**Directions**. The answer should consist solely of the lines from the first one below through the line containing "-- ===== SOURCE B", copied exactly.

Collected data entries
-- pv_equiv track=rewrite | github.com/axlan/roll20-chatlog-stats | dashboard.py | count_streak
-- ===== SOURCE A (Python) =====
-- def count_streak(vals):
--     max_streak = 0
--     current_streak = 0
--     for val in vals:
--         if val:
--             current_streak += 1
--             if current_streak > max_streak:
--                 max_streak = current_streak
--         else:
--             current_streak = 0
--     return max_streak
-- ===== SOURCE B (Python) =====
-- from itertools import groupby
--
-- def count_streak(vals):
--     return max((sum(1 for _ in g) for k, g in groupby(vals, key=bool) if k),
--                default=0)
-- ===== Notes on version B (the rewrite author's own statement) =====
-- stated objective: idiomatic
-- what changed: Replaced the manual reset-and-track counter loop by itertools.groupby partitioning the list into maximal runs of equal truthiness and taking the max length over the truthy runs.
import Mathlib
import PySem

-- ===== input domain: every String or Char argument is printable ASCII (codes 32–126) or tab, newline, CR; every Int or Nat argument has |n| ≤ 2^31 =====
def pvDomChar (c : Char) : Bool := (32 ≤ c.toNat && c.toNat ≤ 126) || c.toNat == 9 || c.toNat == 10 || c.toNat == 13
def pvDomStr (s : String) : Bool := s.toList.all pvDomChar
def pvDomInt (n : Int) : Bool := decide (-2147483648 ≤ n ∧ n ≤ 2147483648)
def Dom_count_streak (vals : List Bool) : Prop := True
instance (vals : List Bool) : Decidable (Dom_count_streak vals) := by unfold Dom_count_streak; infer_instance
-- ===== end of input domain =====

-- B replaces A's reset-and-track counter loop by grouping the list into maximal runs
-- of equal truthiness (itertools.groupby) and taking the max truthy run length (idiomatic).

-- ===== PORT A =====
-- A's loop carries (max_streak, current_streak); the loop body is the helper stepA.
def stepA (st : Int × Int) (val : Bool) : Int × Int :=
  if val then
    let cur := st.2 + 1
    (if cur > st.1 then cur else st.1, cur)
  else
    (st.1, 0)

def count_streak (vals : List Bool) : Int :=
  (vals.foldl stepA (0, 0)).1

-- ===== PORT B =====
-- groupby(vals, key=bool): maximal runs of equal value, as (value, run length) pairs.
def groupRuns : List Bool → List (Bool × Int)
  | [] => []
  | v :: rest =>
      let run := rest.takeWhile (· == v)
      let rest' := rest.dropWhile (· == v)
      (v, 1 + (run.length : Int)) :: groupRuns rest'
termination_by l => l.length
decreasing_by
  exact Nat.lt_succ_of_le (List.length_dropWhile_le _ _)

-- max((len of g for k, g in groupby(...) if k), default=0)
def count_streak_alt (vals : List Bool) : Int :=
  ((groupRuns vals).filterMap (fun kn => if kn.1 then some kn.2 else none)).foldl max 0

-- ===== PRECONDITION & SPEC =====
def Spec_count_streak (vals : List Bool) (out : Int) : Prop := out = count_streak_alt vals
instance (vals : List Bool) (out : Int) : Decidable (Spec_count_streak vals out) := by unfold Spec_count_streak; infer_instance

-- ===== CLAIM (what is proved, stated in full; the proofs are below) =====
def Claim_equal_count_streak : Prop := ∀ (vals : List Bool), Dom_count_streak vals → Spec_count_streak vals (count_streak vals)

-- ===== LEMMAS AND PROOFS =====

-- N c l: the longest truthy streak of l when the current run already has length c.
def N (c : Int) : List Bool → Int
  | [] => c
  | true :: t => N (c + 1) t
  | false :: t => max c (N 0 t)

lemma N_ge (c : Int) (l : List Bool) : c ≤ N c l := by
  induction l generalizing c with
  | nil => exact le_of_eq rfl
  | cons v t ih =>
      cases v
      · exact le_max_left c (N 0 t)
      · exact le_trans (by omega) (ih (c + 1))

-- A's fold equals max m (N c l) under the loop invariant c ≤ m.
lemma foldA (l : List Bool) : ∀ (m c : Int), 0 ≤ c → c ≤ m →
    (l.foldl stepA (m, c)).1 = max m (N c l) := by
  induction l with
  | nil => intro m c _ h; simp only [List.foldl_nil, N]; exact (max_eq_left h).symm
  | cons v t ih =>
      intro m c h0 h
      cases v
      · rw [List.foldl_cons, show stepA (m, c) false = (m, 0) from rfl,
            ih m 0 le_rfl (by omega)]
        simp only [N]
        rw [← max_assoc, max_eq_left h]
      · rw [List.foldl_cons]
        have hN : c + 1 ≤ N (c + 1) t := N_ge _ _
        have hstep : stepA (m, c) true = (max m (c + 1), c + 1) := by
          unfold stepA
          split_ifs <;> simp_all <;> omega
        rw [hstep, ih (max m (c + 1)) (c + 1) (by omega) (le_max_right _ _)]
        simp only [N]
        rw [max_assoc, max_eq_right hN]

lemma foldl_max_max (l : List Int) : ∀ (a b : Int),
    l.foldl max (max a b) = max a (l.foldl max b) := by
  induction l with
  | nil => intro a b; rfl
  | cons x t ih =>
      intro a b
      simp only [List.foldl_cons, max_assoc, ih]

-- N absorbs an all-true run as a counter increment.
lemma N_true_run (run : List Bool) (h : ∀ x ∈ run, x = true) :
    ∀ (c : Int) (rest : List Bool),
    N c (run ++ rest) = N (c + run.length) rest := by
  induction run with
  | nil => intro c rest; simp
  | cons x t ih =>
      intro c rest
      have hx : x = true := h x (List.mem_cons_self ..)
      subst hx
      have := ih (fun y hy => h y (List.mem_cons_of_mem _ hy)) (c + 1) rest
      simp only [List.cons_append, N, this]
      congr 1
      simp only [List.length_cons]
      push_cast
      omega

-- N 0 ignores an all-false run.
lemma N_false_run (run : List Bool) (h : ∀ x ∈ run, x = false) (rest : List Bool) :
    N 0 (run ++ rest) = N 0 rest := by
  induction run with
  | nil => simp
  | cons x t ih =>
      have hx : x = false := h x (List.mem_cons_self ..)
      subst hx
      have h' := ih (fun y hy => h y (List.mem_cons_of_mem _ hy))
      simp only [List.cons_append, N, h']
      exact max_eq_right (le_trans le_rfl (N_ge 0 rest))

lemma mem_takeWhile_eq {v : Bool} {l : List Bool} :
    ∀ x ∈ l.takeWhile (· == v), x = v := by
  intro x hx
  have := List.mem_takeWhile_imp hx
  simpa using this

lemma dropWhile_head_ne {v : Bool} {l t : List Bool} {x : Bool}
    (h : l.dropWhile (· == v) = x :: t) : x ≠ v := by
  intro hxv
  have := List.head?_dropWhile_not (· == v) l
  rw [h] at this
  simp [hxv] at this

-- filterMap keeps truthy groups' lengths and drops falsy groups.
lemma lens_cons_false (k : Int) (gs : List (Bool × Int)) :
    ((false, k) :: gs).filterMap (fun kn => if kn.1 then some kn.2 else none)
      = gs.filterMap (fun kn => if kn.1 then some kn.2 else none) := by simp

lemma lens_cons_true (k : Int) (gs : List (Bool × Int)) :
    ((true, k) :: gs).filterMap (fun kn => if kn.1 then some kn.2 else none)
      = k :: gs.filterMap (fun kn => if kn.1 then some kn.2 else none) := by simp

-- main bridge: B's grouped maximum equals N 0.
lemma groups_eq_N : ∀ (n : ℕ) (l : List Bool), l.length ≤ n →
    ((groupRuns l).filterMap (fun kn => if kn.1 then some kn.2 else none)).foldl max 0
      = N 0 l := by
  intro n
  induction n with
  | zero =>
      intro l hl
      have : l = [] := List.eq_nil_of_length_eq_zero (Nat.le_zero.mp hl)
      subst this
      rw [groupRuns]
      rfl
  | succ n ih =>
      intro l hl
      match l with
      | [] => rw [groupRuns]; rfl
      | v :: t =>
          have hlen : (t.dropWhile (· == v)).length ≤ n := by
            have := List.length_dropWhile_le (· == v) t
            simp only [List.length_cons] at hl
            omega
          cases v
          · -- false group: dropped by filterMap; N 0 skips the false run
            rw [groupRuns, lens_cons_false, ih _ hlen]
            have h2 := N_false_run (t.takeWhile (· == false)) mem_takeWhile_eq
              (t.dropWhile (· == false))
            rw [List.takeWhile_append_dropWhile] at h2
            rw [← h2]
            simp only [N]
            exact (max_eq_right (N_ge 0 t)).symm
          · -- true group: contributes 1 + run.length
            rw [groupRuns, lens_cons_true, List.foldl_cons]
            have hkpos : (0 : Int) ≤ 1 + ((t.takeWhile (· == true)).length : Int) := by
              positivity
            rw [max_eq_right hkpos,
              show (1 + ((t.takeWhile (· == true)).length : Int))
                  = max (1 + ((t.takeWhile (· == true)).length : Int)) 0 from
                (max_eq_left hkpos).symm,
              foldl_max_max, ih _ hlen]
            have htd := N_true_run (t.takeWhile (· == true)) mem_takeWhile_eq 1
              (t.dropWhile (· == true))
            rw [List.takeWhile_append_dropWhile] at htd
            have hrhs : N 0 (true :: t)
                = N (1 + ((t.takeWhile (· == true)).length : Int)) (t.dropWhile (· == true)) := by
              simp only [N, zero_add]
              exact htd
            rw [hrhs]
            match hd : t.dropWhile (· == true) with
            | [] =>
                simp only [N]
                exact max_eq_left hkpos
            | x :: t2 =>
                have hx : x = false := by
                  have := dropWhile_head_ne (l := t) (v := true) hd
                  simp at this
                  exact this
                subst hx
                simp only [N]
                rw [max_eq_right (N_ge 0 t2)]

-- ===== VERDICT (by name: the statement is the Claim_ definition above) =====
theorem count_streak_spec : Claim_equal_count_streak := by
  intro vals _
  unfold Spec_count_streak count_streak count_streak_alt
  rw [foldA vals 0 0 le_rfl le_rfl, groups_eq_N vals.length vals le_rfl]
  exact max_eq_right (N_ge 0 vals)
lemma trace_eq (A : List Int) (C : Int) (hC : 0 ≤ C) (ha : ∀ x ∈ A, 0 ≤ x)
    (T : List (List Int)) (bitsL : List Nat)
    (HT : ∀ t : Nat, t ≤ A.length → PySem.List.pyGetD T (t : Int) [] = pvRows A C t)
    (HB : ∀ t : Nat, t ≤ A.length → PySem.List.pyGetD bitsL (t : Int) 0 = pvBits A C t) :
    ∀ (k : Nat), k ≤ A.length → ∀ (v : Int) (sol : PySem.Set Int),
      (pvBits A C k).testBit v.toNat = true → 0 ≤ v → v ≤ C →
      pvTraceA A T k v sol =
      (PySem.List.pyRange (k : Int) 0 (-1)).foldl (fun (q : Int × PySem.Set Int) i =>
        if (PySem.List.pyGetD bitsL (i - 1) 0 >>> q.1.toNat) &&& 1 = 0 then
          (q.1 - PySem.List.pyGetD A (i - 1) 0, PySem.Set.add q.2 (i - 1))
        else q) (v, sol) := by
  intro k
  induction k with
  | zero =>
    intro _ v sol _ _ _
    simp only [Nat.cast_zero]
    rw [PySem.List.pyRange_neg_one_eq_nil le_rfl]
    rfl
  | succ k ih =>
    intro hk1 v sol hv hv0 hvC
    have hk : k ≤ A.length := by omega
    have hkA : k < A.length := by omega
    rw [PySem.List.pyRange_neg_one_cons (by omega : (0 : Int) < ((k + 1 : Nat) : Int))]
    simp only [List.foldl_cons]
    have e1 : ((k + 1 : Nat) : Int) - 1 = ((k : Nat) : Int) := by omega
    rw [e1, HB k hk]
    show (if PySem.List.pyGetD (PySem.List.pyGetD T ((k : Int) + 1) []) v 0 ≠
            PySem.List.pyGetD (PySem.List.pyGetD T (k : Int) []) v 0 then
          pvTraceA A T k (v - PySem.List.pyGetD A (k : Int) 0) (PySem.Set.add sol (k : Int))
        else pvTraceA A T k v sol) = _
    have e2 : ((k : Int) + 1) = ((k + 1 : Nat) : Int) := by omega
    rw [e2, HT (k + 1) hk1, HT k hk]
    have hvt : ((v.toNat : Nat) : Int) = v := Int.toNat_of_nonneg hv0
    have hA1 : PySem.List.pyGetD (pvRows A C (k + 1)) v 0 = v := by
      rw [← hvt, PySem.List.pyGetD_natCast, hvt]
      exact (row_eq_iff_bit A C hC ha (k + 1) hk1 v hv0 hvC).mpr hv
    have hA2 : PySem.List.pyGetD (pvRows A C k) v 0 = (pvRows A C k).getD v.toNat 0 := by
      conv_lhs => rw [← hvt]
      rw [PySem.List.pyGetD_natCast]
    by_cases hbit0 : (pvBits A C k).testBit v.toNat = true
    · have hAeq : PySem.List.pyGetD (pvRows A C k) v 0 = v := by
        rw [hA2]
        exact (row_eq_iff_bit A C hC ha k hk v hv0 hvC).mpr hbit0
      rw [if_neg (by rw [hA1, hAeq]; simp)]
      rw [if_neg (by rw [shift_and_one]; simp [hbit0])]
      exact ih hk v sol hbit0 hv0 hvC
    · have hAneq : PySem.List.pyGetD (pvRows A C k) v 0 ≠ v := by
        rw [hA2]
        intro h
        exact hbit0 ((row_eq_iff_bit A C hC ha k hk v hv0 hvC).mp h)
      rw [if_pos (by rw [hA1]; exact fun h => hAneq h.symm)]
      rw [if_pos ((shift_and_one _ _).mpr (by simpa using hbit0))]
      obtain h | ⟨_, has, hsC, hbit'⟩ :=
        (mem_pvStepBits C (pvBits A C k) A[k] v.toNat).mp (by rw [← pvBits_succ A C k hkA]; exact hv)
      · exact absurd h hbit0
      · have haA : PySem.List.pyGetD A (k : Int) 0 = A[k] := by
          rw [PySem.List.pyGetD_natCast, List.getD_eq_getElem _ _ hkA]
        rw [haA]
        have ha0 : 0 ≤ A[k] := ha _ (List.getElem_mem hkA)
        have e3 : (v - A[k]).toNat = v.toNat - A[k].toNat := by omega
        have hb' : (pvBits A C k).testBit (v - A[k]).toNat = true := by
          rw [e3]
          exact hbit'
        have hvk0 : 0 ≤ v - A[k] := by omega
        have hvkC : v - A[k] ≤ C := by
          have := pvBits_le A C hC k _ hb'
          omega
        exact ih hk (v - A[k]) (PySem.Set.add sol (k : Int)) hb' hvk0 hvkC
theorem pv_rdw_dw_comm {α : Type} (p : α → Bool) (l : List α) :
    List.dropWhile p (List.rdropWhile p l) = List.rdropWhile p (List.dropWhile p l) := by
  induction l with
  | nil => simp
  | cons a t ih =>
    by_cases hp : p a = true
    case pos =>
      by_cases hall : ∀ x ∈ t, p x = true
      · have ht : List.dropWhile p t = [] := List.dropWhile_eq_nil_iff.mpr (by simpa using hall)
        have h1 : List.rdropWhile p (a :: t) = [] := by
          rw [List.rdropWhile_eq_nil_iff]
          intro x hx
          rcases List.mem_cons.mp hx with rfl | hx
          · exact hp
          · exact hall x hx
        simp [h1, List.dropWhile_cons, hp, ht]
      · push_neg at hall
        have hex : ∃ x ∈ t, p x = false := by
          obtain ⟨x, hx, hpx⟩ := hall; exact ⟨x, hx, by simpa using hpx⟩
        rw [pv_rdw_cons p a t hex, List.dropWhile_cons_of_pos hp, ih,
          List.dropWhile_cons, hp]
        simp
    case neg =>
      have hb : p a = false := by simpa using hp
      have h2 : List.dropWhile p (a :: t) = a :: t := by
        rw [List.dropWhile_cons, hb]; simp
      rw [h2]
      by_cases hall : ∀ x ∈ t, p x = true
      · have h1 : List.rdropWhile p (a :: t) = [a] := by
          unfold List.rdropWhile
          rw [show (a :: t).reverse = t.reverse ++ [a] by simp]
          rw [List.dropWhile_append]
          have : List.dropWhile p t.reverse = [] :=
            List.dropWhile_eq_nil_iff.mpr (by simpa using hall)
          simp [this, List.dropWhile_cons, hb]
        rw [h1]
        have h3 : List.rdropWhile p (a :: t) = [a] := h1
        rw [List.dropWhile_cons, hb]
        simp [h3]
      · push_neg at hall
        have hex : ∃ x ∈ t, p x = false := by
          obtain ⟨x, hx, hpx⟩ := hall; exact ⟨x, hx, by simpa using hpx⟩
        rw [pv_rdw_cons p a t hex, List.dropWhile_cons, hb]
        simp

theorem chars_rstrip_eq (cs : List Char) : PySem.Chars.rstrip cs = List.rdropWhile PySem.Chars.isspace cs := rfl
theorem chars_lstrip_eq (cs : List Char) : PySem.Chars.lstrip cs = List.dropWhile PySem.Chars.isspace cs := rfl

**Answer to this task**.
-- pv_equiv track=rewrite | github.com/axlan/roll20-chatlog-stats | dashboard.py | count_streak
-- ===== SOURCE A (Python) =====
-- def count_streak(vals):
--     max_streak = 0
--     current_streak = 0
--     for val in vals:
--         if val:
--             current_streak += 1
--             if current_streak > max_streak:
--                 max_streak = current_streak
--         else:
--             current_streak = 0
--     return max_streak
-- ===== SOURCE B (Python) =====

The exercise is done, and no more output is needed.